-- pv_equiv track=rewrite | github.com/jeremyfleche/Advent-of-Code | Advent of code 2015/24/24.py | taille_groupe
-- ===== SOURCE A (Python) =====
-- def taille_groupe(t):
-- 	poids = sum(t)//3
-- 	maxi = 0
-- 	while sum(t[:maxi]) <= poids:
-- 		maxi += 1
-- 	temp = list(reversed(t))
-- 	mini = 0
-- 	while sum(temp[:mini]) <= poids:
-- 		mini += 1
-- 	return mini,maxi
-- ===== SOURCE B (Python) =====
-- def taille_groupe(t):
--     poids = sum(t) // 3
--
--     def first_exceed(seq):
--         # running sum: first index i with sum(seq[:i]) > poids
--         s = 0
--         for i, x in enumerate(seq):
--             if s > poids:
--                 return i
--             s += x
--         return len(seq)
--
--     return first_exceed(list(reversed(t))), first_exceed(t)
-- ===== Notes on version B (the rewrite author's own statement) =====
-- stated objective: alternative
-- what changed: A re-sums the whole prefix t[:m] on every iteration of each while loop; B instead makes one pass per direction with a running-sum accumulator, returning the first index whose prefix sum exceeds total//3.
import Mathlib
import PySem

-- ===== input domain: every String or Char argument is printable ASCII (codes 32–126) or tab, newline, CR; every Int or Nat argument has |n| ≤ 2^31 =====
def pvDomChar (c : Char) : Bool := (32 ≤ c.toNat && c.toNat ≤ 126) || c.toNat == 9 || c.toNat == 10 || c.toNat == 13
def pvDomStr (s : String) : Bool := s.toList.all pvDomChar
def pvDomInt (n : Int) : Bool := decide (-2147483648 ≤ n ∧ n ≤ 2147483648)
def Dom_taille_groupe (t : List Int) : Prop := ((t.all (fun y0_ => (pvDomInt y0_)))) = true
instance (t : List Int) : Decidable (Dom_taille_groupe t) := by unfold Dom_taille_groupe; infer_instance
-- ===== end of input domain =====

-- B replaces A's "re-sum the whole prefix each iteration" while-loops by one
-- running-sum pass per direction (alternative structure); return value only, no side effects.

-- ===== PORT A =====
-- A's while loop: starting at m, keep incrementing m while sum(t[:m]) <= poids.
-- The fuel (t.length + 1) totalizes the loop: inside Pre_ the loop always stops
-- at some m ≤ t.length, so the fuel is never exhausted there.
def pvWhileA (t : List Int) (poids : Int) : Nat → Nat → Nat
  | 0, m => m
  | k + 1, m => if (t.take m).sum ≤ poids then pvWhileA t poids k (m + 1) else m

def taille_groupe (t : List Int) : List Int :=
  let poids := PySem.Int.floordiv t.sum 3
  let maxi := pvWhileA t poids (t.length + 1) 0
  let temp := t.reverse
  let mini := pvWhileA temp poids (temp.length + 1) 0
  [(mini : Int), (maxi : Int)]

-- ===== PORT B =====
-- B's single pass: running sum s of the first i elements; return the first i with s > poids.
def pvFirstExceed (poids : Int) : List Int → Int → Nat → Int
  | [], _, i => (i : Int)
  | x :: xs, s, i => if s > poids then (i : Int) else pvFirstExceed poids xs (s + x) (i + 1)

def taille_groupe_alt (t : List Int) : List Int :=
  let poids := PySem.Int.floordiv t.sum 3
  [pvFirstExceed poids t.reverse 0 0, pvFirstExceed poids t 0 0]

-- ===== PRECONDITION & SPEC =====
-- Pre_ excludes only the inputs on which A's while loops never stop (no prefix sum in that
-- direction ever exceeds sum(t)//3), i.e. exactly where the Python A diverges.
def Pre_taille_groupe (t : List Int) : Prop :=
  (∃ m < t.length + 1, (t.take m).sum > PySem.Int.floordiv t.sum 3) ∧
  (∃ m < t.length + 1, (t.reverse.take m).sum > PySem.Int.floordiv t.sum 3)

instance (t : List Int) : Decidable (Pre_taille_groupe t) := by
  unfold Pre_taille_groupe; infer_instance

def pvWitness_taille_groupe : List Int := [1, 2, 3]

def Spec_taille_groupe (t : List Int) (out : List Int) : Prop := out = taille_groupe_alt t
instance (t : List Int) (out : List Int) : Decidable (Spec_taille_groupe t out) := by
  unfold Spec_taille_groupe; infer_instance

-- ===== CLAIM (what is proved, stated in full; the proofs are below) =====
def Claim_equal_taille_groupe : Prop :=
  ∀ (t : List Int), Dom_taille_groupe t → Pre_taille_groupe t →
    Spec_taille_groupe t (taille_groupe t)

-- ===== LEMMAS AND PROOFS =====

-- Both loops compute the first index ≥ i whose prefix sum exceeds p; with fuel
-- t.length + 1 - i and a witness index in range they agree.
lemma pvWhileA_eq_firstExceed (t : List Int) (p : Int) :
    ∀ (k i : Nat), i + k = t.length + 1 →
      (∃ m, i ≤ m ∧ m < t.length + 1 ∧ (t.take m).sum > p) →
      ((pvWhileA t p k i : Nat) : Int) = pvFirstExceed p (t.drop i) ((t.take i).sum) i := by
  intro k
  induction k with
  | zero =>
    intro i h hex
    obtain ⟨m, him, hm, _⟩ := hex
    omega
  | succ k ih =>
    intro i h hex
    obtain ⟨m, him, hmlen, hP⟩ := hex
    by_cases hle : (t.take i).sum ≤ p
    · -- the loops both step to i+1
      have hmi : i ≠ m := by
        intro e; rw [e] at hle; omega
      have hi : i < t.length := by
        rcases Nat.lt_or_ge i t.length with h' | h'
        · exact h'
        · exfalso
          have hil : i = t.length := by omega
          have hml : m = t.length := by omega
          rw [hil] at hle; rw [hml] at hP; omega
      have hdrop : t.drop i = t[i] :: t.drop (i + 1) := List.drop_eq_getElem_cons hi
      have hsum : (t.take (i + 1)).sum = (t.take i).sum + t[i] := by
        rw [List.sum_take_succ]
      rw [hdrop]
      simp only [pvWhileA, pvFirstExceed, if_pos hle, if_neg (by omega : ¬ (t.take i).sum > p)]
      rw [← hsum]
      exact ih (i + 1) (by omega) ⟨m, by omega, hmlen, hP⟩
    · -- both return i
      simp only [pvWhileA, if_neg hle]
      rcases Nat.lt_or_ge i t.length with hi | hi
      · rw [List.drop_eq_getElem_cons hi]
        simp only [pvFirstExceed, if_pos (by omega : (t.take i).sum > p)]
      · have : t.drop i = [] := List.drop_eq_nil_of_le hi
        rw [this]
        simp [pvFirstExceed]

lemma loop_eq (t : List Int) (p : Int)
    (h : ∃ m < t.length + 1, (t.take m).sum > p) :
    ((pvWhileA t p (t.length + 1) 0 : Nat) : Int) = pvFirstExceed p t 0 0 := by
  obtain ⟨m, hm, hP⟩ := h
  have := pvWhileA_eq_firstExceed t p (t.length + 1) 0 (by omega)
    ⟨m, Nat.zero_le _, hm, hP⟩
  simpa using this

-- ===== VERDICT (by name: the statement is the Claim_ definition above) =====
theorem taille_groupe_spec : Claim_equal_taille_groupe := by
  intro t _ hpre
  obtain ⟨h1, h2⟩ := hpre
  show taille_groupe t = taille_groupe_alt t
  unfold taille_groupe taille_groupe_alt
  simp only [List.cons.injEq, and_true]
  constructor
  · have h2' : ∃ m < t.reverse.length + 1,
        (t.reverse.take m).sum > PySem.Int.floordiv t.sum 3 := by
      simpa using h2
    simpa using loop_eq t.reverse (PySem.Int.floordiv t.sum 3) h2'
  · exact loop_eq t (PySem.Int.floordiv t.sum 3) h1
-- pv_equiv track=rewrite | github.com/Programming-Sai/daily-solves | Coding-Upsolve/B_One_and_Two.py | check
-- ===== SOURCE A (Python) =====
-- import math
--
-- def check(a):
--     total_product = math.prod(a)
--     product_up_to_i = 1
--     for i in range(len(a) - 1):
--         product_up_to_i *= a[i]
--         if (product_up_to_i) == (total_product // product_up_to_i):
--             return i + 1
--
--     return -1
-- ===== SOURCE B (Python) =====
-- def check(a):
--     # precompute suffix[k] = product of a[k:]; return first split i+1 where
--     # prefix product equals suffix product, avoiding A's repeated big-int division
--     suffix = [1]
--     for x in reversed(a):
--         suffix.append(x * suffix[-1])
--     suffix.reverse()
--     p = 1
--     for i in range(len(a) - 1):
--         p *= a[i]
--         if p == suffix[i + 1]:
--             return i + 1
--     return -1
-- ===== Notes on version B (the rewrite author's own statement) =====
-- stated objective: faster
-- what changed: B precomputes the list of suffix products once and compares the running prefix product against it, removing A's per-step big-int floor division of the total product; B also returns naturally where a zero makes A divide by zero.
-- crash fix: When some element of a other than the last is 0, A raises ZeroDivisionError; B returns the first split index where prefix product equals suffix product (both 0), or -1. — e.g. on check([0, 0]): A raises ZeroDivisionError, B returns 1
import Mathlib
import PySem

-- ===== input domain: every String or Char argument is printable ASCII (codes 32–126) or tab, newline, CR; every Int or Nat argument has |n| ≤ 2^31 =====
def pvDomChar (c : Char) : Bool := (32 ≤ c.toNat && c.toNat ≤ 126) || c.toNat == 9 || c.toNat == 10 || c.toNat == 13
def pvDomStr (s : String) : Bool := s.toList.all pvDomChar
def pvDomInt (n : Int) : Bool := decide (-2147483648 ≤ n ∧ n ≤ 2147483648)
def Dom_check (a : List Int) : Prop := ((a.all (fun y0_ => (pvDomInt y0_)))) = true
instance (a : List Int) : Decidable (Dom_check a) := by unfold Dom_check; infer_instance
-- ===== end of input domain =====

-- B replaces A's per-step floor division of the total product by a comparison
-- against a precomputed list of suffix products (objective: alternative, no division).

-- ===== PORT A =====
-- A's loop over i in range(len(a)-1) reads a[0..n-2] in order: structural
-- recursion over a.dropLast carrying the index i and running prefix product.
def checkLoop (total : Int) : Int → Int → List Int → Int
  | _, _, [] => -1
  | i, p, x :: rest =>
      let p' := p * x
      if p' = PySem.Int.floordiv total p' then i + 1
      else checkLoop total (i + 1) p' rest

def check (a : List Int) : Int :=
  checkLoop (a.foldl (fun acc x => acc * x) 1) 0 1 a.dropLast   -- total = math.prod(a)

-- ===== PORT B =====
-- suffixProds a = [prod a[0:], prod a[1:], …, 1]  (Source B builds it back-to-front)
def suffixProds : List Int → List Int
  | [] => [1]
  | x :: rest => (x * (suffixProds rest).headI) :: suffixProds rest

def altLoop : Int → Int → List Int → List Int → Int
  | _, _, [], _ => -1
  | i, p, x :: xs, ss =>
      let p' := p * x
      if p' = ss.tail.headI then i + 1
      else altLoop (i + 1) p' xs ss.tail

def check_alt (a : List Int) : Int :=
  altLoop 0 1 a.dropLast (suffixProds a)

-- ===== PRECONDITION & SPEC =====
-- A raises ZeroDivisionError exactly when some element other than the last is 0.
def Pre_check (a : List Int) : Prop := (0 : Int) ∉ a.dropLast
instance (a : List Int) : Decidable (Pre_check a) := by unfold Pre_check; infer_instance
def pvWitness_check : List Int := [1, 2, 2]

-- When some element of a other than the last is 0, A raises ZeroDivisionError;
-- B returns the first split where prefix product = suffix product (both 0), or -1.
def Raises_check (a : List Int) : Prop := (0 : Int) ∈ a.dropLast
instance (a : List Int) : Decidable (Raises_check a) := by unfold Raises_check; infer_instance
def pvRaiseWitness_check : List Int := [0, 0]
def pvRaiseWitnessOut_check : Int := 1

def Spec_check (a : List Int) (out : Int) : Prop := out = check_alt a
instance (a : List Int) (out : Int) : Decidable (Spec_check a out) := by unfold Spec_check; infer_instance

-- ===== CLAIM (what is proved, stated in full; the proofs are below) =====
def Claim_equal_check : Prop := ∀ (a : List Int), Dom_check a → Pre_check a → Spec_check a (check a)
def Claim_raises_check : Prop := (∀ (a : List Int), Dom_check a → Raises_check a → ¬ Pre_check a) ∧ (Dom_check (pvRaiseWitness_check) ∧ Raises_check (pvRaiseWitness_check) ∧ check_alt (pvRaiseWitness_check) = pvRaiseWitnessOut_check)

-- ===== LEMMAS AND PROOFS =====

lemma suffixProds_headI (l : List Int) : (suffixProds l).headI = l.prod := by
  induction l with
  | nil => simp [suffixProds]
  | cons x xs ih => simp [suffixProds, ih]

lemma floordiv_mul_cancel (p s : Int) (hp : p ≠ 0) :
    PySem.Int.floordiv (p * s) p = s := by
  have h := PySem.Int.floordiv_mul_add_mod (p * s) p
  have hm : PySem.Int.mod (p * s) p = 0 := by
    rw [PySem.Int.mod_eq_zero_iff_dvd]
    exact Dvd.intro s rfl
  rw [hm, add_zero] at h
  have : PySem.Int.floordiv (p * s) p * p = s * p := by rw [h]; ring
  exact mul_right_cancel₀ hp this

lemma loop_eq (l tl : List Int) (i p : Int) (hp : p ≠ 0) (hl : (0 : Int) ∉ l) :
    checkLoop (p * (l ++ tl).prod) i p l = altLoop i p l (suffixProds (l ++ tl)) := by
  induction l generalizing i p with
  | nil => simp [checkLoop, altLoop]
  | cons x xs ih =>
    have hx : x ≠ 0 := fun h => hl (by simp [h])
    have hxs : (0 : Int) ∉ xs := fun h => hl (List.mem_cons_of_mem _ h)
    have hpx : p * x ≠ 0 := mul_ne_zero hp hx
    have htot : p * (x :: (xs ++ tl)).prod = (p * x) * (xs ++ tl).prod := by
      simp [List.prod_cons]; ring
    have hcond : PySem.Int.floordiv (p * (x :: (xs ++ tl)).prod) (p * x)
        = (xs ++ tl).prod := by
      rw [htot]; exact floordiv_mul_cancel _ _ hpx
    rw [checkLoop, altLoop]
    simp only [List.cons_append, suffixProds, List.tail_cons]
    rw [hcond, suffixProds_headI]
    split_ifs with h
    · rfl
    · rw [htot]
      exact ih (i + 1) (p * x) hpx hxs

-- ===== VERDICT (by name: the statement is the Claim_ definition above) =====
theorem check_spec : Claim_equal_check := by
  intro a _ hpre
  unfold Spec_check check check_alt
  rcases List.eq_nil_or_concat a with rfl | ⟨l, x, rfl⟩
  · simp [checkLoop, altLoop, suffixProds]
  · simp only [List.concat_eq_append]
    have hd : (l ++ [x]).dropLast = l := by simp
    have hfold : (l ++ [x]).foldl (fun acc y => acc * y) 1 = 1 * (l ++ [x]).prod := by
      rw [one_mul, List.prod_eq_foldl]
    rw [hd, hfold]
    have hl : (0 : Int) ∉ l := by
      rw [Pre_check, List.concat_eq_append, hd] at hpre; exact hpre
    exact loop_eq l [x] 0 1 one_ne_zero hl

@[simp]
theorem check_raises : Claim_raises_check := by
  unfold Claim_raises_check
  exact ⟨fun a _ hr hpre => hpre hr, by decide⟩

****

> [Requirement] Reproduce, exactly and without additions, the run of lines from the start of the listing above to the line bearing "-- stated objective: alternative", inclusive.

> [Task answer]
-- pv_equiv track=rewrite | github.com/jeremyfleche/Advent-of-Code | Advent of code 2015/24/24.py | taille_groupe
-- ===== SOURCE A (Python) =====
-- def taille_groupe(t):
-- 	poids = sum(t)//3
-- 	maxi = 0
-- 	while sum(t[:maxi]) <= poids:
-- 		maxi += 1
-- 	temp = list(reversed(t))
-- 	mini = 0
-- 	while sum(temp[:mini]) <= poids:
-- 		mini += 1
-- 	return mini,maxi
-- ===== SOURCE B (Python) =====
-- def taille_groupe(t):
--     poids = sum(t) // 3
--
--     def first_exceed(seq):
--         # running sum: first index i with sum(seq[:i]) > poids
--         s = 0
--         for i, x in enumerate(seq):
--             if s > poids:
--                 return i
--             s += x
--         return len(seq)
--
--     return first_exceed(list(reversed(t))), first_exceed(t)
-- ===== Notes on version B (the rewrite author's own statement) =====
-- stated objective: alternative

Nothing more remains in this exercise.